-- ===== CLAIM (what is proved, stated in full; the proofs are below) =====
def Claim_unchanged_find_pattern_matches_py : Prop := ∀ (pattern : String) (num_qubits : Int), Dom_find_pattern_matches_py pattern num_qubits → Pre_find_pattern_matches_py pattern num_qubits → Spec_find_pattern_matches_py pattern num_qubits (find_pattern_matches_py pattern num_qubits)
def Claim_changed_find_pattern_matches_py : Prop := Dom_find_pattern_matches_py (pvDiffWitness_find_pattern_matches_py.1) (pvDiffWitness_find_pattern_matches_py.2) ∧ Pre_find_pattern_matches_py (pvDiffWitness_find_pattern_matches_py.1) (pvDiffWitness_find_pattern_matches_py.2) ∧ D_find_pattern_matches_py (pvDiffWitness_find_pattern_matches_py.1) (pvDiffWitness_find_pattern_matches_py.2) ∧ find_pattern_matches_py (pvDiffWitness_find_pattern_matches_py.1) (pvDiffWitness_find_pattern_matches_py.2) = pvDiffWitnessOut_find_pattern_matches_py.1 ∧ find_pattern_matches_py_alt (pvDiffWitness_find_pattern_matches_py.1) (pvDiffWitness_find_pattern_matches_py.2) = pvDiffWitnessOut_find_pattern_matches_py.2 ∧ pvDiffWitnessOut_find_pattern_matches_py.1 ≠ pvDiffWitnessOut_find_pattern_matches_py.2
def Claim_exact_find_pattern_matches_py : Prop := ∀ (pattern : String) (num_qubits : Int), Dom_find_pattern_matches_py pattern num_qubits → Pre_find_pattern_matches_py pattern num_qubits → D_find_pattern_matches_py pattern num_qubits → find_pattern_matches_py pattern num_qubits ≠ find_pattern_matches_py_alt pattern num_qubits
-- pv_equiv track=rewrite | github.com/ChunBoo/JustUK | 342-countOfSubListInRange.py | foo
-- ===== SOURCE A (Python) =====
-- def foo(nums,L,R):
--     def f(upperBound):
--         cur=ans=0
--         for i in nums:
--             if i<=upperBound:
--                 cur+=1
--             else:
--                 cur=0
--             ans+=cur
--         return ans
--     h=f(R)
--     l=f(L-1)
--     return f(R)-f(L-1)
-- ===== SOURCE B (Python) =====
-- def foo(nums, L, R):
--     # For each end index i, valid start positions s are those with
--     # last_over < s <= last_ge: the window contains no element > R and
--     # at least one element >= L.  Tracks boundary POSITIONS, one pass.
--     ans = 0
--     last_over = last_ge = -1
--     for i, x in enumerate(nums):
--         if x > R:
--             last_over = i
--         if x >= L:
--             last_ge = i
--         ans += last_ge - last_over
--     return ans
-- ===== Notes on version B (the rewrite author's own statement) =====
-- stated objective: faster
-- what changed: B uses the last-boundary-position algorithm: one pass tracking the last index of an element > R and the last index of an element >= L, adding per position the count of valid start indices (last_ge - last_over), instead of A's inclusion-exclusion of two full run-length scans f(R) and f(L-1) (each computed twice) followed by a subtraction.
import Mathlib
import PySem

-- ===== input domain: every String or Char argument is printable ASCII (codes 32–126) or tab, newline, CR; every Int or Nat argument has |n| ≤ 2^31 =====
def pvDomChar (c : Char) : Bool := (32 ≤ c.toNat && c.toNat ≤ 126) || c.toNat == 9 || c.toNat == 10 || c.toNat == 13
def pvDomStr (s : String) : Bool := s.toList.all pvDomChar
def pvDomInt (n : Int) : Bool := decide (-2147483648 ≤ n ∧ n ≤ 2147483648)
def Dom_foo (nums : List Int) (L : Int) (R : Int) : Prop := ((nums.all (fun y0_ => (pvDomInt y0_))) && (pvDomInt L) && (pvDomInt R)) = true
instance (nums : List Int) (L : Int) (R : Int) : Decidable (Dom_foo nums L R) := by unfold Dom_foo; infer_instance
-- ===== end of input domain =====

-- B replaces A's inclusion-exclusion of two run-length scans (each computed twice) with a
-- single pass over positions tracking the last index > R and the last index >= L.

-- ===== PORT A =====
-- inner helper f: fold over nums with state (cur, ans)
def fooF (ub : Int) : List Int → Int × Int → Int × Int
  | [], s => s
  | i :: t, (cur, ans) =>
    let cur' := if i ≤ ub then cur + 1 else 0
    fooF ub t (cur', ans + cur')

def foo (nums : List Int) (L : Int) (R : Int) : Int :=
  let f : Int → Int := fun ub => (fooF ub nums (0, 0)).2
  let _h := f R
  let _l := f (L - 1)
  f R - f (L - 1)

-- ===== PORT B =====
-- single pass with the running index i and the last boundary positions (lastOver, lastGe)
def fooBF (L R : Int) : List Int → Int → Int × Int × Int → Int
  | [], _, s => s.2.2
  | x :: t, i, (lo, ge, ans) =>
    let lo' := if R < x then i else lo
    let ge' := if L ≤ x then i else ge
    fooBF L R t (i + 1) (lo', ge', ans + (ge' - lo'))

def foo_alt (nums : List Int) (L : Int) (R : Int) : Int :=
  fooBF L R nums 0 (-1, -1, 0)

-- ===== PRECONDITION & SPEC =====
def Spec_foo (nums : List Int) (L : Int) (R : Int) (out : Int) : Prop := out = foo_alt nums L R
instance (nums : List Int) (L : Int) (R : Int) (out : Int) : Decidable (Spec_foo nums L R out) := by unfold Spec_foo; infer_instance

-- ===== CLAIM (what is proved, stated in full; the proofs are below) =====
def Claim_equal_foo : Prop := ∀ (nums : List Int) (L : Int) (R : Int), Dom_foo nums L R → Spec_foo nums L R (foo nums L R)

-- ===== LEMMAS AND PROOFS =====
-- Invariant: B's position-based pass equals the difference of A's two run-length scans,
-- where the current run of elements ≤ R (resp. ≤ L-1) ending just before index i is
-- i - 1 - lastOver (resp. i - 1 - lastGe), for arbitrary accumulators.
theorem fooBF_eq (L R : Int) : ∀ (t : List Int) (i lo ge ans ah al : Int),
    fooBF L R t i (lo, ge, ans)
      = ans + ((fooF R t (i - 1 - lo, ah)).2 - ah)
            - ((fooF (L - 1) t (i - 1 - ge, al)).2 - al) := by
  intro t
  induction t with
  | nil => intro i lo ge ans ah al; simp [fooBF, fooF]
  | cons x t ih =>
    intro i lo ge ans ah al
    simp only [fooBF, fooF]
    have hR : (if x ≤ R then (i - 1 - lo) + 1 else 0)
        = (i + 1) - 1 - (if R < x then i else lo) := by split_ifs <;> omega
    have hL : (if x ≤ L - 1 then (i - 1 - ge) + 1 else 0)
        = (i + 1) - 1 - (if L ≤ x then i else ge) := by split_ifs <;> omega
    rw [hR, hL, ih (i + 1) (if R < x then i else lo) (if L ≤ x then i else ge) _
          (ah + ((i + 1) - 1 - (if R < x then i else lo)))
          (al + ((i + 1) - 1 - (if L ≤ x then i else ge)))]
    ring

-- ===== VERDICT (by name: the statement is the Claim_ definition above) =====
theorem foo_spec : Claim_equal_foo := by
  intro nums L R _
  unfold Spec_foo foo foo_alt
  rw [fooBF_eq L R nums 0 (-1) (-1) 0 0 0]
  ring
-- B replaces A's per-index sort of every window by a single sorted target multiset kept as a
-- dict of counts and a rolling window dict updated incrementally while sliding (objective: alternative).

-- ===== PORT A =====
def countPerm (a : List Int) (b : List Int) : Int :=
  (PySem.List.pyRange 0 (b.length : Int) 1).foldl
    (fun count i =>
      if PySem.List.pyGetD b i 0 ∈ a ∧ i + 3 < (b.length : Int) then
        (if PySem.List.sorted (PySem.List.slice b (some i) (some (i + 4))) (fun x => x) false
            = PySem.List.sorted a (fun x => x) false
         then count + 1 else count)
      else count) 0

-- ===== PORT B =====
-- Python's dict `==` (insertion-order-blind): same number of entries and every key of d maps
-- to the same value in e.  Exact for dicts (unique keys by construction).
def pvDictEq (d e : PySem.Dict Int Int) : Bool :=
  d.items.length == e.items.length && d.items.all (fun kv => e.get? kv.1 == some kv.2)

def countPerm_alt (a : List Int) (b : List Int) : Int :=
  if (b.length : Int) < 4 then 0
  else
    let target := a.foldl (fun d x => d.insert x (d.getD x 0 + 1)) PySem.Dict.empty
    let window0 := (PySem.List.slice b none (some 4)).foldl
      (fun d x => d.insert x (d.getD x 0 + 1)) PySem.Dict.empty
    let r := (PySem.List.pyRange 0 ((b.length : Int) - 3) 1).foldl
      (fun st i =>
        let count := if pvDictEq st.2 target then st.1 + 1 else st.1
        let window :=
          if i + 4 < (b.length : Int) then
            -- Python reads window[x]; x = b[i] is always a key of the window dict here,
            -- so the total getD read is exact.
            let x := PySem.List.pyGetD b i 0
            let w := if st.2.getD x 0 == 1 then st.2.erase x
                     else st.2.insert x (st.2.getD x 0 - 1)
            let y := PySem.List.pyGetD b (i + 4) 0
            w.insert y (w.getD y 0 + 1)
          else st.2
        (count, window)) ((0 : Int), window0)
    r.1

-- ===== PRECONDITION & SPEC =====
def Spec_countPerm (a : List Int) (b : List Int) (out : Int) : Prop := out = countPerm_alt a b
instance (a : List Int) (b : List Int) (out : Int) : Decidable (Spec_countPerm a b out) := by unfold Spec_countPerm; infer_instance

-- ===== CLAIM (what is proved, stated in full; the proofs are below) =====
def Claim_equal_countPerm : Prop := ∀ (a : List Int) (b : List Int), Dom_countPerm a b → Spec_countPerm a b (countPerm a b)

········

> [AIM OF THE TASK]
Your answer should be all lines from the data that contain "pvDomChar".

> [RESULT OF THE EXERCISE]
def pvDomChar (c : Char) : Bool := (32 ≤ c.toNat && c.toNat ≤ 126) || c.toNat == 9 || c.toNat == 10 || c.toNat == 13
def pvDomStr (s : String) : Bool := s.toList.all pvDomChar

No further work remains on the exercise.